Stored dataset items:
□ □ □
-- pv_equiv track=rewrite | github.com/Signbank/Global-signbank | signbank/communication/models.py | check_nesting_structure_of_context_variable
-- ===== SOURCE A (Python) =====
-- def typed_context():
--     # template context with strings per email type
--     placeholders = {'-': {},
--                     'activation_email': {'site': {'name': 'SITE NAME',
--                                                   'domain': 'SITE DOMAIN'},
--                                          'activation_key': 'ACTIVATION KEY',
--                                          'expiration_days': 'EXPIRATION DAYS',
--                                          'url': 'URL'},
--                     'dataset_to_owner_existing_user_given_access': {'user': {'first_name': 'FIRST NAME',
--                                                                              'last_name': 'LAST NAME',
--                                                                              'email': 'EMAIL',
--                                                                              'username': 'USERNAME'},
--                                                                     'dataset': 'DATASET',
--                                                                     'motivation': 'MOTIVATION',
--                                                                     'site': {'name': 'SITE NAME',
--                                                                              'domain': 'SITE DOMAIN'}
--                                                                     },
--                     'dataset_to_owner_new_user_given_access': {'dataset': 'DATASET',
--                                                                'user': {'first_name': 'FIRST NAME',
--                                                                         'last_name': 'LAST NAME',
--                                                                         'email': 'EMAIL',
--                                                                         'username': 'USERNAME'},
--                                                                'motivation':'MOTIVATION',
--                                                                'site': {'name': 'SITE NAME',
--                                                                         'domain': 'SITE DOMAIN'}
--                                                                },
--                     'dataset_to_owner_user_requested_access': {'dataset': 'DATASET',
--                                                                'user': {'first_name': 'FIRST NAME',
--                                                                         'last_name': 'LAST NAME',
--                                                                         'email': 'EMAIL',
--                                                                         'username': 'USERNAME'},
--                                                                'motivation':'MOTIVATION',
--                                                                'site': {'name': 'SITE NAME',
--                                                                         'domain': 'SITE DOMAIN'}
--                                                                },
--                     'dataset_to_user_existing_user_given_access': {'dataset': 'DATASET',
--                                                                    'site': {'name': 'SITE NAME',
--                                                                             'domain': 'SITE DOMAIN'}
--                                                                    }
--                     }
--     return placeholders
--
-- def check_nesting_structure_of_context_variable(label, lookup_pattern):
--     context_lookup = typed_context()
--     if label not in context_lookup.keys():
--         return False
--     typed_lookup = context_lookup[label]
--     allowed_patterns = []
--     for outer_key, value in typed_lookup.items():
--         if isinstance(value, dict):
--             for inner_key in value.keys():
--                 allowed_patterns.append(f'{outer_key}.{inner_key}')
--         else:
--             allowed_patterns.append(outer_key)
--     return lookup_pattern in allowed_patterns
-- ===== SOURCE B (Python) =====
-- # B: instead of materialising all allowed dotted patterns, use a precomputed schema
-- # (scalar keys + map of nested sub-keys per label) and navigate it after splitting
-- # the pattern at its first dot.
--
-- _SITE = ('name', 'domain')
-- _USER = ('first_name', 'last_name', 'email', 'username')
--
-- _SCHEMA = {
--     '-': ((), {}),
--     'activation_email': (('activation_key', 'expiration_days', 'url'), {'site': _SITE}),
--     'dataset_to_owner_existing_user_given_access': (('dataset', 'motivation'),
--                                                     {'user': _USER, 'site': _SITE}),
--     'dataset_to_owner_new_user_given_access': (('dataset', 'motivation'),
--                                                {'user': _USER, 'site': _SITE}),
--     'dataset_to_owner_user_requested_access': (('dataset', 'motivation'),
--                                                {'user': _USER, 'site': _SITE}),
--     'dataset_to_user_existing_user_given_access': (('dataset',), {'site': _SITE}),
-- }
--
--
-- def check_nesting_structure_of_context_variable(label, lookup_pattern):
--     schema = _SCHEMA.get(label)
--     if schema is None:
--         return False
--     scalars, nested = schema
--     outer, dot, inner = lookup_pattern.partition('.')
--     if not dot:
--         return outer in scalars
--     sub = nested.get(outer)
--     return sub is not None and inner in sub
-- ===== Notes on version B (the rewrite author's own statement) =====
-- stated objective: simpler
-- what changed: B replaces A's materialise-then-scan over all allowed dotted patterns by a precomputed schema (scalar keys plus a map of nested sub-keys per label) navigated after partitioning the pattern at its first dot.
import Mathlib
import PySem

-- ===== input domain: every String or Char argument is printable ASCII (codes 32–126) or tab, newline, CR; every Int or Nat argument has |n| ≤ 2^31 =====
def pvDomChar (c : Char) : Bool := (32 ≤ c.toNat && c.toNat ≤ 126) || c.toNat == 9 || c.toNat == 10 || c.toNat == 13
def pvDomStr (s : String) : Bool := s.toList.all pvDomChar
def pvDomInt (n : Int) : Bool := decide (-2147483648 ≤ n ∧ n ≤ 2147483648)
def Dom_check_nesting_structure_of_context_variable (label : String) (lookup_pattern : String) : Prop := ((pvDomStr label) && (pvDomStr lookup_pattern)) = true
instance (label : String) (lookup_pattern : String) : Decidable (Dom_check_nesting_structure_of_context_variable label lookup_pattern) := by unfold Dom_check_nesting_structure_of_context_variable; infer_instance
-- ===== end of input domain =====

-- B replaces A's materialise-all-allowed-patterns scan by a precomputed schema (scalar keys + nested-key map) navigated after partitioning the pattern at its first dot (objective: simpler).


-- ===== PORT A =====
-- A-side helpers: the fixed nested template context of typed_context().
inductive CtxVal where
  | leaf : String → CtxVal
  | node : List (String × String) → CtxVal
deriving DecidableEq, Repr

def pvSite : List (String × String) := [("name", "SITE NAME"), ("domain", "SITE DOMAIN")]

def pvUser : List (String × String) :=
  [("first_name", "FIRST NAME"), ("last_name", "LAST NAME"), ("email", "EMAIL"), ("username", "USERNAME")]

def pvTypedContext : List (String × List (String × CtxVal)) :=
  [("-", []),
   ("activation_email",
     [("site", CtxVal.node pvSite),
      ("activation_key", CtxVal.leaf "ACTIVATION KEY"),
      ("expiration_days", CtxVal.leaf "EXPIRATION DAYS"),
      ("url", CtxVal.leaf "URL")]),
   ("dataset_to_owner_existing_user_given_access",
     [("user", CtxVal.node pvUser),
      ("dataset", CtxVal.leaf "DATASET"),
      ("motivation", CtxVal.leaf "MOTIVATION"),
      ("site", CtxVal.node pvSite)]),
   ("dataset_to_owner_new_user_given_access",
     [("dataset", CtxVal.leaf "DATASET"),
      ("user", CtxVal.node pvUser),
      ("motivation", CtxVal.leaf "MOTIVATION"),
      ("site", CtxVal.node pvSite)]),
   ("dataset_to_owner_user_requested_access",
     [("dataset", CtxVal.leaf "DATASET"),
      ("user", CtxVal.node pvUser),
      ("motivation", CtxVal.leaf "MOTIVATION"),
      ("site", CtxVal.node pvSite)]),
   ("dataset_to_user_existing_user_given_access",
     [("dataset", CtxVal.leaf "DATASET"),
      ("site", CtxVal.node pvSite)])]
□ □ □
*Work required*
For the records above, restate every line word for word.

*Task result*
-- pv_equiv track=rewrite | github.com/Signbank/Global-signbank | signbank/communication/models.py | check_nesting_structure_of_context_variable
-- ===== SOURCE A (Python) =====
-- def typed_context():
--     # template context with strings per email type
--     placeholders = {'-': {},
--                     'activation_email': {'site': {'name': 'SITE NAME',
--                                                   'domain': 'SITE DOMAIN'},
--                                          'activation_key': 'ACTIVATION KEY',
--                                          'expiration_days': 'EXPIRATION DAYS',
--                                          'url': 'URL'},
--                     'dataset_to_owner_existing_user_given_access': {'user': {'first_name': 'FIRST NAME',
--                                                                              'last_name': 'LAST NAME',
--                                                                              'email': 'EMAIL',
--                                                                              'username': 'USERNAME'},
--                                                                     'dataset': 'DATASET',
--                                                                     'motivation': 'MOTIVATION',
--                                                                     'site': {'name': 'SITE NAME',
--                                                                              'domain': 'SITE DOMAIN'}
--                                                                     },
--                     'dataset_to_owner_new_user_given_access': {'dataset': 'DATASET',
--                                                                'user': {'first_name': 'FIRST NAME',
--                                                                         'last_name': 'LAST NAME',
--                                                                         'email': 'EMAIL',
--                                                                         'username': 'USERNAME'},
--                                                                'motivation':'MOTIVATION',
--                                                                'site': {'name': 'SITE NAME',
--                                                                         'domain': 'SITE DOMAIN'}
--                                                                },
--                     'dataset_to_owner_user_requested_access': {'dataset': 'DATASET',
--                                                                'user': {'first_name': 'FIRST NAME',
--                                                                         'last_name': 'LAST NAME',
--                                                                         'email': 'EMAIL',
--                                                                         'username': 'USERNAME'},
--                                                                'motivation':'MOTIVATION',
--                                                                'site': {'name': 'SITE NAME',
--                                                                         'domain': 'SITE DOMAIN'}
--                                                                },
--                     'dataset_to_user_existing_user_given_access': {'dataset': 'DATASET',
--                                                                    'site': {'name': 'SITE NAME',
--                                                                             'domain': 'SITE DOMAIN'}
--                                                                    }
--                     }
--     return placeholders
--
-- def check_nesting_structure_of_context_variable(label, lookup_pattern):
--     context_lookup = typed_context()
--     if label not in context_lookup.keys():
--         return False
--     typed_lookup = context_lookup[label]
--     allowed_patterns = []
--     for outer_key, value in typed_lookup.items():
--         if isinstance(value, dict):
--             for inner_key in value.keys():
--                 allowed_patterns.append(f'{outer_key}.{inner_key}')
--         else:
--             allowed_patterns.append(outer_key)
--     return lookup_pattern in allowed_patterns
-- ===== SOURCE B (Python) =====
-- # B: instead of materialising all allowed dotted patterns, use a precomputed schema
-- # (scalar keys + map of nested sub-keys per label) and navigate it after splitting
-- # the pattern at its first dot.
--
-- _SITE = ('name', 'domain')
-- _USER = ('first_name', 'last_name', 'email', 'username')
--
-- _SCHEMA = {
--     '-': ((), {}),
--     'activation_email': (('activation_key', 'expiration_days', 'url'), {'site': _SITE}),
--     'dataset_to_owner_existing_user_given_access': (('dataset', 'motivation'),
--                                                     {'user': _USER, 'site': _SITE}),
--     'dataset_to_owner_new_user_given_access': (('dataset', 'motivation'),
--                                                {'user': _USER, 'site': _SITE}),
--     'dataset_to_owner_user_requested_access': (('dataset', 'motivation'),
--                                                {'user': _USER, 'site': _SITE}),
--     'dataset_to_user_existing_user_given_access': (('dataset',), {'site': _SITE}),
-- }
--
--
-- def check_nesting_structure_of_context_variable(label, lookup_pattern):
--     schema = _SCHEMA.get(label)
--     if schema is None:
--         return False
--     scalars, nested = schema
--     outer, dot, inner = lookup_pattern.partition('.')
--     if not dot:
--         return outer in scalars
--     sub = nested.get(outer)
--     return sub is not None and inner in sub
-- ===== Notes on version B (the rewrite author's own statement) =====
-- stated objective: simpler
-- what changed: B replaces A's materialise-then-scan over all allowed dotted patterns by a precomputed schema (scalar keys plus a map of nested sub-keys per label) navigated after partitioning the pattern at its first dot.
import Mathlib
import PySem

-- ===== input domain: every String or Char argument is printable ASCII (codes 32–126) or tab, newline, CR; every Int or Nat argument has |n| ≤ 2^31 =====
def pvDomChar (c : Char) : Bool := (32 ≤ c.toNat && c.toNat ≤ 126) || c.toNat == 9 || c.toNat == 10 || c.toNat == 13
def pvDomStr (s : String) : Bool := s.toList.all pvDomChar
def pvDomInt (n : Int) : Bool := decide (-2147483648 ≤ n ∧ n ≤ 2147483648)
def Dom_check_nesting_structure_of_context_variable (label : String) (lookup_pattern : String) : Prop := ((pvDomStr label) && (pvDomStr lookup_pattern)) = true
instance (label : String) (lookup_pattern : String) : Decidable (Dom_check_nesting_structure_of_context_variable label lookup_pattern) := by unfold Dom_check_nesting_structure_of_context_variable; infer_instance
-- ===== end of input domain =====

-- B replaces A's materialise-all-allowed-patterns scan by a precomputed schema (scalar keys + nested-key map) navigated after partitioning the pattern at its first dot (objective: simpler).


-- ===== PORT A =====
-- A-side helpers: the fixed nested template context of typed_context().
inductive CtxVal where
  | leaf : String → CtxVal
  | node : List (String × String) → CtxVal
deriving DecidableEq, Repr

def pvSite : List (String × String) := [("name", "SITE NAME"), ("domain", "SITE DOMAIN")]

def pvUser : List (String × String) :=
  [("first_name", "FIRST NAME"), ("last_name", "LAST NAME"), ("email", "EMAIL"), ("username", "USERNAME")]

def pvTypedContext : List (String × List (String × CtxVal)) :=
  [("-", []),
   ("activation_email",
     [("site", CtxVal.node pvSite),
      ("activation_key", CtxVal.leaf "ACTIVATION KEY"),
      ("expiration_days", CtxVal.leaf "EXPIRATION DAYS"),
      ("url", CtxVal.leaf "URL")]),
   ("dataset_to_owner_existing_user_given_access",
     [("user", CtxVal.node pvUser),
      ("dataset", CtxVal.leaf "DATASET"),
      ("motivation", CtxVal.leaf "MOTIVATION"),
      ("site", CtxVal.node pvSite)]),
   ("dataset_to_owner_new_user_given_access",
     [("dataset", CtxVal.leaf "DATASET"),
      ("user", CtxVal.node pvUser),
      ("motivation", CtxVal.leaf "MOTIVATION"),
      ("site", CtxVal.node pvSite)]),
   ("dataset_to_owner_user_requested_access",
     [("dataset", CtxVal.leaf "DATASET"),
      ("user", CtxVal.node pvUser),
      ("motivation", CtxVal.leaf "MOTIVATION"),
      ("site", CtxVal.node pvSite)]),
   ("dataset_to_user_existing_user_given_access",
     [("dataset", CtxVal.leaf "DATASET"),
      ("site", CtxVal.node pvSite)])]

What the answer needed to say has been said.